As shown in the figure, each driver-specific I/O stack location in an IRP contains the following general information:

  • The major function code (IRP_MJ_XXX), indicating the basic operation the driver should carry out

  • For some major function codes handled by FSDs, higher-level SCSI drivers, and all PnP drivers, a minor function code (IRP_MN_XXX), indicating which subcase of the basic operation the driver should carry out

  • A set of operation-specific arguments, such as the length and starting location of a buffer into which or from which the driver transfers data

  • A pointer to the driver-created device object, representing the target (physical, logical, or virtual) device for the requested operation

  • A pointer to the file object, representing an open file, device, directory, or volume

    A file system driver accesses the file object through its I/O stack location in IRPs. Other drivers usually ignore the file object.

The set of IRP major and minor function codes that a particular driver handles can be device-type-specific. However, lowest-level drivers and intermediate drivers (including PnP function and filter drivers) usually handle the following set of basic requests:

  • IRP_MJ_CREATE — open the target device object, indicating that it is present and available for I/O operations

  • IRP_MJ_READ — transfer data from the device

  • IRP_MJ_WRITE — transfer data to the device

  • IRP_MJ_DEVICE_CONTROL — set up (or reset) the device, according to a system-defined, device-type-specific I/O control code (IOCTL)

  • IRP_MJ_CLOSE — close the target device object

  • IRP_MJ_PNP — perform a Plug and Play operation on the device. An IRP_MJ_PNP request is sent by the PnP manager through the I/O manager.

  • IRP_MJ_POWER — perform a power operation on the device. An IRP_MJ_POWER request is sent by the power manager through the I/O manager.

For more information about the major IRP function codes that drivers are required to handle, see IRP Major Function Codes.

In general, the I/O manager sends IRPs with at least two I/O stack locations to mass-storage device drivers because a file system is layered over other drivers for mass-storage devices. The I/O manager sends IRPs with a single stack location to any driver that has no other driver layered above it.

However, the I/O manager provides support for adding a new driver to any chain of existing drivers in the system. For example, an intermediate mirror driver that backs up data on a given disk partition might be inserted between a pair of drivers, such as the file system driver and lowest-level driver shown in the Processing IRPs in Layered Drivers figure. When this new driver attaches itself to the device stack, the I/O manager adjusts the number of I/O stack locations in all IRPs it sends to the file system, mirror, and lowest-level drivers. Every IRP that the file system in the Processing IRPs in Layered Drivers figure allocated would also contain another I/O stack location for such a new mirror driver.

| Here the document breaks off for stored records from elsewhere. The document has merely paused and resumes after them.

-- pv_equiv track=rewrite | github.com/Miller-nl/Mengine | Graphs/Directed/Old/Graph.py | _lists_compare
-- ===== SOURCE A (Python) =====
-- def _lists_compare(parent_list: list, child_list: list) -> bool:
--     '''
--     Функция детектирует вхождение родительского списка в дочерний, кроме случая дублирования.
--     :param parent_list: родительский список
--     :param child_list: дочерний список
--     :return: bool - входит ли родительский список целиком в дочерний
--     '''
--
--     if len(parent_list) >= len(child_list):  # Если длина родителя больше или равна - вхождения точно нет
--         return False
--
--     for parent_token in parent_list:  # Пошли по токенам родителя
--
--         found = False  # Детектор того, найден ли токен родителя в дочерней фразе
--         for child_token in child_list:  # Сравнивать будем с "потенциальным" ребёнком
--             # Это наиболее быстрый вариант проверки
--             if parent_token < child_token:  # Наиболее частый вариант - "пролёт" мимо (отсутствие совпадения)
--                 # Если токен фразы родителя должен находиться левее текущего элемента дочерней фразы
--                 # И мы дошли до такой ситуации. (мы идём слева на право, и на совпадении прерываем обход)
--                 # Значит, что его вообще нет в текущей фразе.
--                 break  # Закончим поиск слова
--
--             elif parent_token > child_token:
--                 # Если токен фразы родителя должен стоять правее текущего токена дочерней фразы
--                 # (мы идём слева на право, и ещё не дошли до совпадения)
--                 continue  # Перейдём вправо на один токен В ДОЧЕРНЕЙ ФРАЗЕ
--
--             else:  # Если он не левее и не правее, значит, он равен.
--                 # Если текущий токен фразы родителя вошёл в дочернюю фразу
--                 # Значит, надо брать следующий токен фразы родителя для сравнения.
--                 # Момент оптиимзации - скинем из списка "дочерней фразы" все токены до текущего включительно,
--                 # Т.к. мы знаем, что следующий токен из фразы графа должен быть правее текущего
--                 # ( если во фразе из графа будут два повторяющихся слова, то и в новой фраз их должно быть два)
--                 # Обрежем токены в дочернем наборе слева от текущего
--                 child_list = child_list[child_list.index(child_token) + 1:]
--                 found = True  # Запомним, что слово совпало
--                 break  # Закончили работу с элементом parent_word
--
--         if not found:  # Если слово не найдено
--             return False  # То вхождения точно нет
--
--     # Еслит мы обошли все токены родительской фразы и не вышли в return, значит, они все содержатся в дочерней фразе
--     return True
-- ===== SOURCE B (Python) =====
-- def _lists_compare(parent_list: list, child_list: list) -> bool:
--     '''Two-pointer merge over both lists, without index() calls or slicing.'''
--     if len(parent_list) >= len(child_list):
--         return False
--     i, j = 0, 0
--     n, m = len(parent_list), len(child_list)
--     while i < n and j < m:
--         p, c = parent_list[i], child_list[j]
--         if p == c:
--             i += 1
--             j += 1
--         elif p > c:
--             j += 1
--         else:
--             return False
--     return i == n
-- ===== Notes on version B (the rewrite author's own statement) =====
-- stated objective: alternative
-- what changed: Replaced A's per-parent-token rescan with list.index and slicing by a single two-pointer merge over both lists with index arithmetic and no list copying.
import Mathlib
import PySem

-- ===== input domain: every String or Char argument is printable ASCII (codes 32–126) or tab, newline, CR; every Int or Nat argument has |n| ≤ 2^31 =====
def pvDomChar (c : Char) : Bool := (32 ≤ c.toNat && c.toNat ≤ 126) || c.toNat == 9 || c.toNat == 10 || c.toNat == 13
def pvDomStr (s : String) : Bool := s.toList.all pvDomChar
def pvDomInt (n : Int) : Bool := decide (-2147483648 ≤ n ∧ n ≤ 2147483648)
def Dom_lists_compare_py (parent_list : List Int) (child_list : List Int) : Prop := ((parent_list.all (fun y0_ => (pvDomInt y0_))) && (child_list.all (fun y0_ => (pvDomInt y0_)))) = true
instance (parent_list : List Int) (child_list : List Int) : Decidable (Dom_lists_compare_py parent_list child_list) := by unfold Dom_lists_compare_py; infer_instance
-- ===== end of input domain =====

-- B replaces A's rescan-with-index-and-slice by a single two-pointer merge; return values proved equal on all inputs.

-- ===== PORT A =====
-- inner 'for child_token in child_list' loop of A: scans the suffix `scan` of the
-- current child list `orig`; on a match returns some(orig[orig.index(tok)+1:]),
-- on break/exhaustion returns none (found = False).
def pvInnerA (tok : Int) (orig : List Int) : List Int → Option (List Int)
  | [] => none
  | c :: rest =>
    if tok < c then none
    else if tok > c then pvInnerA tok orig rest
    else
      match PySem.List.index? orig c with
      | some i => some (PySem.List.slice orig (some ((i : Int) + 1)) none)
      | none => none   -- unreachable in Python: c is an element of orig

-- outer 'for parent_token in parent_list' loop of A
def pvOuterA : List Int → List Int → Bool
  | [], _ => true
  | p :: ps, child =>
    match pvInnerA p child child with
    | none => false
    | some child' => pvOuterA ps child'

def lists_compare_py (parent_list : List Int) (child_list : List Int) : Bool :=
  if parent_list.length ≥ child_list.length then false
  else pvOuterA parent_list child_list

-- ===== PORT B =====
-- the two-pointer while loop of Source B (index pair rendered as the two list suffixes)
def pvTwoPtr : List Int → List Int → Bool
  | [], _ => true
  | _ :: _, [] => false
  | p :: ps, c :: cs =>
    if p == c then pvTwoPtr ps cs
    else if p > c then pvTwoPtr (p :: ps) cs
    else false

def lists_compare_py_alt (parent_list : List Int) (child_list : List Int) : Bool :=
  if parent_list.length ≥ child_list.length then false
  else pvTwoPtr parent_list child_list

-- ===== PRECONDITION & SPEC =====
def Spec_lists_compare_py (parent_list : List Int) (child_list : List Int) (out : Bool) : Prop := out = lists_compare_py_alt parent_list child_list
instance (parent_list : List Int) (child_list : List Int) (out : Bool) : Decidable (Spec_lists_compare_py parent_list child_list out) := by unfold Spec_lists_compare_py; infer_instance

-- ===== CLAIM (what is proved, stated in full; the proofs are below) =====
def Claim_equal_lists_compare_py : Prop := ∀ (parent_list : List Int) (child_list : List Int), Dom_lists_compare_py parent_list child_list → Spec_lists_compare_py parent_list child_list (lists_compare_py parent_list child_list)

-- ===== LEMMAS AND PROOFS =====

-- one two-pointer step for a fixed parent token: advance past smaller child
-- elements, succeed with the remaining suffix on equality, fail on a larger one
def pvStep (tok : Int) : List Int → Option (List Int)
  | [] => none
  | c :: cs =>
    if tok < c then none
    else if tok > c then pvStep tok cs
    else some cs

-- A's inner loop, run on orig = pre ++ scan with every element of pre < tok,
-- computes exactly the two-pointer step on scan.
lemma pvInnerA_eq_step (tok : Int) : ∀ (pre scan : List Int),
    (∀ x ∈ pre, x < tok) → pvInnerA tok (pre ++ scan) scan = pvStep tok scan := by
  intro pre scan
  induction scan generalizing pre with
  | nil => intro _; rfl
  | cons c cs ih =>
    intro hpre
    by_cases h1 : tok < c
    · simp [pvInnerA, pvStep, h1]
    · by_cases h2 : tok > c
      · have := ih (pre ++ [c]) (by
          intro x hx
          rcases List.mem_append.mp hx with hx | hx
          · exact hpre x hx
          · simp at hx; omega)
        simpa [pvInnerA, pvStep, h1, h2] using this
      · -- tok = c
        have htc : tok = c := by omega
        have hc : c ∉ pre := by
          intro hmem
          have := hpre c hmem
          omega
        have hidx : PySem.List.index? (pre ++ c :: cs) c = some pre.length := by
          have : pre ++ c :: cs = (pre ++ [c]) ++ cs := by simp
          rw [this, PySem.List.index?_append_of_mem cs (by simp)]
          exact PySem.List.index?_append_singleton_self _ _ hc
        have hslice : PySem.List.slice (pre ++ c :: cs) (some ((pre.length : Int) + 1)) none = cs := by
          have : ((pre.length : Int) + 1) = ((pre.length + 1 : Nat) : Int) := by push_cast; ring
          rw [this, PySem.List.slice_from_natCast]
          simp
        simp only [pvInnerA, pvStep, if_neg h1, if_neg h2, hidx, hslice]

-- B's two-pointer loop in step form
lemma pvTwoPtr_eq_step (p : Int) (ps : List Int) : ∀ (child : List Int),
    pvTwoPtr (p :: ps) child =
      match pvStep p child with
      | none => false
      | some cs => pvTwoPtr ps cs := by
  intro child
  induction child with
  | nil => rfl
  | cons c cs ih =>
    by_cases h1 : p < c
    · have hne : ¬ p == c := by simp; omega
      have h2 : ¬ p > c := by omega
      simp [pvTwoPtr, pvStep, h1, h2, hne]
    · by_cases h2 : p > c
      · have hne : ¬ p == c := by simp; omega
        simpa [pvTwoPtr, pvStep, h1, h2, hne] using ih
      · have heq : p == c := by simp; omega
        simp [pvTwoPtr, pvStep, h1, h2, heq]

lemma pvOuterA_eq_twoPtr : ∀ (parent child : List Int),
    pvOuterA parent child = pvTwoPtr parent child := by
  intro parent
  induction parent with
  | nil => intro child; cases child <;> rfl
  | cons p ps ih =>
    intro child
    rw [pvTwoPtr_eq_step]
    have h := pvInnerA_eq_step p [] child (by simp)
    simp only [List.nil_append] at h
    simp only [pvOuterA, h]
    cases pvStep p child with
    | none => rfl
    | some cs => exact ih cs

-- ===== VERDICT (by name: the statement is the Claim_ definition above) =====
theorem lists_compare_py_spec : Claim_equal_lists_compare_py := by
  intro parent child _
  unfold Spec_lists_compare_py lists_compare_py lists_compare_py_alt
  split
  · rfl
  · exact pvOuterA_eq_twoPtr parent child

Note that this support for adding new drivers to an existing chain implies certain restrictions on any particular driver's access to the I/O stack locations in IRPs:

  • A higher-level driver in a chain of layered drivers can safely access only its own and the next-lower-level driver's I/O stack locations in any IRP. Such a driver must set up the I/O stack location for the next-lower-level driver in IRPs. However, when designing such a higher-level driver, you cannot predict when (or whether) a new driver will be added to the existing chain just below your driver.

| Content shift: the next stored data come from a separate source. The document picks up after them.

-- pv_equiv track=rewrite | github.com/GGlinsek/programiranje-1 | Specops.py | koraki
-- ===== SOURCE A (Python) =====
-- def koraki(x, y, pot):
--     pot = list(pot)
--     pot_po_korakih = [(x, y)]
--     for korak in pot:
--         if korak == "v":
--             y += 1
--         elif korak == "^":
--             y -= 1
--         elif korak == ">":
--             x += 1
--         elif korak == "<":
--             x -= 1
--         pot_po_korakih.append((x, y))
--     return pot_po_korakih
-- ===== SOURCE B (Python) =====
-- DELTAS = {"v": (0, 1), "^": (0, -1), ">": (1, 0), "<": (-1, 0)}
--
-- def _prefix(start, ds):
--     out = [start]
--     cur = start
--     for d in ds:
--         cur += d
--         out.append(cur)
--     return out
--
-- def koraki(x, y, pot):
--     deltas = [DELTAS.get(k, (0, 0)) for k in pot]
--     xs = _prefix(x, [d[0] for d in deltas])
--     ys = _prefix(y, [d[1] for d in deltas])
--     return list(zip(xs, ys))
-- ===== Notes on version B (the rewrite author's own statement) =====
-- stated objective: alternative
-- what changed: Replaces the branch-chain loop mutating (x,y) with a delta table keyed by the step character, two independent per-coordinate prefix-sum scans, and a final zip of the coordinate sequences.
import Mathlib
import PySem

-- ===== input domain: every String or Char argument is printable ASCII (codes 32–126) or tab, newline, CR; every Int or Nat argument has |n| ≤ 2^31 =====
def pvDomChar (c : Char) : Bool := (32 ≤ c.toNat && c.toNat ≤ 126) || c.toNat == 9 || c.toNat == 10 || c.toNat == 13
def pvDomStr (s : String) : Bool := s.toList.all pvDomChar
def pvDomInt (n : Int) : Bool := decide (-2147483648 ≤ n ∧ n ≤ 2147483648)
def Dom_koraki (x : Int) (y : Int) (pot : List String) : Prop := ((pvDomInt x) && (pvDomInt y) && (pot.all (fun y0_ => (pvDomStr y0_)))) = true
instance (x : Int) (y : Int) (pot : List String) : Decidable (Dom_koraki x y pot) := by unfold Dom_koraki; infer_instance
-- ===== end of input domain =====

-- B replaces A's branch-chain loop over a mutable (x,y) by a delta table, two
-- per-coordinate prefix-sum scans and a zip (objective: alternative, same cost).

-- ===== PORT A =====
-- literal transliteration of A: one loop over pot, if/elif chain mutating (x, y), appending each position
def korakiStep (st : Int × Int × List (Int × Int)) (korak : String) : Int × Int × List (Int × Int) :=
  let x := st.1
  let y := st.2.1
  let acc := st.2.2
  let xy : Int × Int :=
    if korak = "v" then (x, y + 1)
    else if korak = "^" then (x, y - 1)
    else if korak = ">" then (x + 1, y)
    else if korak = "<" then (x - 1, y)
    else (x, y)
  (xy.1, xy.2, acc ++ [(xy.1, xy.2)])

def koraki (x : Int) (y : Int) (pot : List String) : List (Int × Int) :=
  (pot.foldl korakiStep (x, y, [(x, y)])).2.2

-- ===== PORT B =====
-- B-side helpers (from Source B)
def DELTAS : PySem.Dict String (Int × Int) :=
  PySem.Dict.ofList [("v", (0, 1)), ("^", (0, -1)), (">", (1, 0)), ("<", (-1, 0))]

-- _prefix: out = [start]; cur = start; for d in ds: cur += d; out.append(cur)
def prefixSums (start : Int) (ds : List Int) : List Int :=
  (ds.foldl (fun (st : Int × List Int) d => (st.1 + d, st.2 ++ [st.1 + d])) (start, [start])).2

def koraki_alt (x : Int) (y : Int) (pot : List String) : List (Int × Int) :=
  let deltas := pot.map (fun k => DELTAS.getD k (0, 0))
  let xs := prefixSums x (deltas.map (fun d => d.1))
  let ys := prefixSums y (deltas.map (fun d => d.2))
  List.zip xs ys

-- ===== PRECONDITION & SPEC =====
def Spec_koraki (x : Int) (y : Int) (pot : List String) (out : List (Int × Int)) : Prop := out = koraki_alt x y pot
instance (x : Int) (y : Int) (pot : List String) (out : List (Int × Int)) : Decidable (Spec_koraki x y pot out) := by unfold Spec_koraki; infer_instance

-- ===== CLAIM (what is proved, stated in full; the proofs are below) =====
def Claim_equal_koraki : Prop := ∀ (x : Int) (y : Int) (pot : List String), Dom_koraki x y pot → Spec_koraki x y pot (koraki x y pot)

-- ===== LEMMAS AND PROOFS =====

-- reference semantics: the list of positions as a simple structural recursion
def dxy (k : String) : Int × Int :=
  if k = "v" then (0, 1) else if k = "^" then (0, -1)
  else if k = ">" then (1, 0) else if k = "<" then (-1, 0) else (0, 0)

def goSpec (x y : Int) : List String → List (Int × Int)
  | [] => [(x, y)]
  | k :: ks => (x, y) :: goSpec (x + (dxy k).1) (y + (dxy k).2) ks

lemma korakiStep_eq (st : Int × Int × List (Int × Int)) (k : String) :
    korakiStep st k =
      (st.1 + (dxy k).1, st.2.1 + (dxy k).2,
       st.2.2 ++ [(st.1 + (dxy k).1, st.2.1 + (dxy k).2)]) := by
  unfold korakiStep dxy; split_ifs <;> simp [sub_eq_add_neg]

lemma goSpec_cons_head (x y : Int) (ks : List String) :
    goSpec x y ks = (x, y) :: (goSpec x y ks).tail := by
  cases ks <;> simp [goSpec]

lemma koraki_foldl_inv (pot : List String) (x y : Int) (acc : List (Int × Int)) :
    (pot.foldl korakiStep (x, y, acc)).2.2 = acc ++ (goSpec x y pot).tail := by
  induction pot generalizing x y acc with
  | nil => simp [goSpec]
  | cons k ks ih =>
    rw [List.foldl_cons, korakiStep_eq, ih]
    simp only [goSpec, List.tail_cons]
    conv_rhs => rw [goSpec_cons_head]
    simp

lemma koraki_eq_goSpec (x y : Int) (pot : List String) :
    koraki x y pot = goSpec x y pot := by
  unfold koraki
  rw [koraki_foldl_inv]
  cases pot <;> simp [goSpec]

-- reference semantics of _prefix
def prefRec (start : Int) : List Int → List Int
  | [] => [start]
  | d :: ds => start :: prefRec (start + d) ds

lemma prefRec_cons_head (s : Int) (ds : List Int) :
    prefRec s ds = s :: (prefRec s ds).tail := by
  cases ds <;> simp [prefRec]

lemma dmk : DELTAS = PySem.Dict.mk [("v", (0, 1)), ("^", (0, -1)), (">", (1, 0)), ("<", (-1, 0))] := by
  decide

lemma prefixSums_inv (ds : List Int) (cur : Int) (out : List Int) :
    (ds.foldl (fun (st : Int × List Int) d => (st.1 + d, st.2 ++ [st.1 + d])) (cur, out)).2
      = out ++ (prefRec cur ds).tail := by
  induction ds generalizing cur out with
  | nil => simp [prefRec]
  | cons d ds ih =>
    simp only [List.foldl_cons]
    rw [ih]
    conv_rhs => rw [prefRec, List.tail_cons, prefRec_cons_head (cur + d) ds]
    simp

lemma prefixSums_eq_prefRec (start : Int) (ds : List Int) :
    prefixSums start ds = prefRec start ds := by
  unfold prefixSums
  rw [prefixSums_inv]
  cases ds <;> simp [prefRec]

lemma deltas_getD_eq_dxy (k : String) : DELTAS.getD k (0, 0) = dxy k := by
  by_cases h1 : k = "v"
  · subst h1; decide
  by_cases h2 : k = "^"
  · subst h2; decide
  by_cases h3 : k = ">"
  · subst h3; decide
  by_cases h4 : k = "<"
  · subst h4; decide
  simp [dxy, h1, h2, h3, h4, dmk, PySem.Dict.getD, PySem.Dict.get?,
    Ne.symm h1, Ne.symm h2, Ne.symm h3, Ne.symm h4]

lemma zip_prefRec_eq_goSpec (pot : List String) (x y : Int) :
    List.zip (prefRec x (pot.map (fun k => (dxy k).1)))
             (prefRec y (pot.map (fun k => (dxy k).2))) = goSpec x y pot := by
  induction pot generalizing x y with
  | nil => simp [prefRec, goSpec]
  | cons k ks ih =>
    simp only [List.map_cons, prefRec, goSpec, List.zip_cons_cons]
    rw [ih]

lemma koraki_alt_eq_goSpec (x y : Int) (pot : List String) :
    koraki_alt x y pot = goSpec x y pot := by
  unfold koraki_alt
  simp only [deltas_getD_eq_dxy, prefixSums_eq_prefRec, List.map_map]
  exact zip_prefRec_eq_goSpec pot x y

-- ===== VERDICT (by name: the statement is the Claim_ definition above) =====
theorem koraki_spec : Claim_equal_koraki := by
  intro x y pot _
  unfold Spec_koraki
  rw [koraki_eq_goSpec, koraki_alt_eq_goSpec]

    Therefore, you should assume that any subsequently added driver will handle the same IRP major function codes (IRP_MJ_XXX) as the displaced next-lower-level driver did.

  • The lowest-level driver in a chain of layered drivers can safely access only its own I/O stack location in any IRP. When designing such a driver, you cannot predict when (or whether) a new driver will be added to the existing chain above your device driver.

    In designing a lowest-level driver, assume that the driver can continue to process IRPs using the information passed in its own I/O stack location, whatever the originating source of a given IRP and however many drivers are layered above it.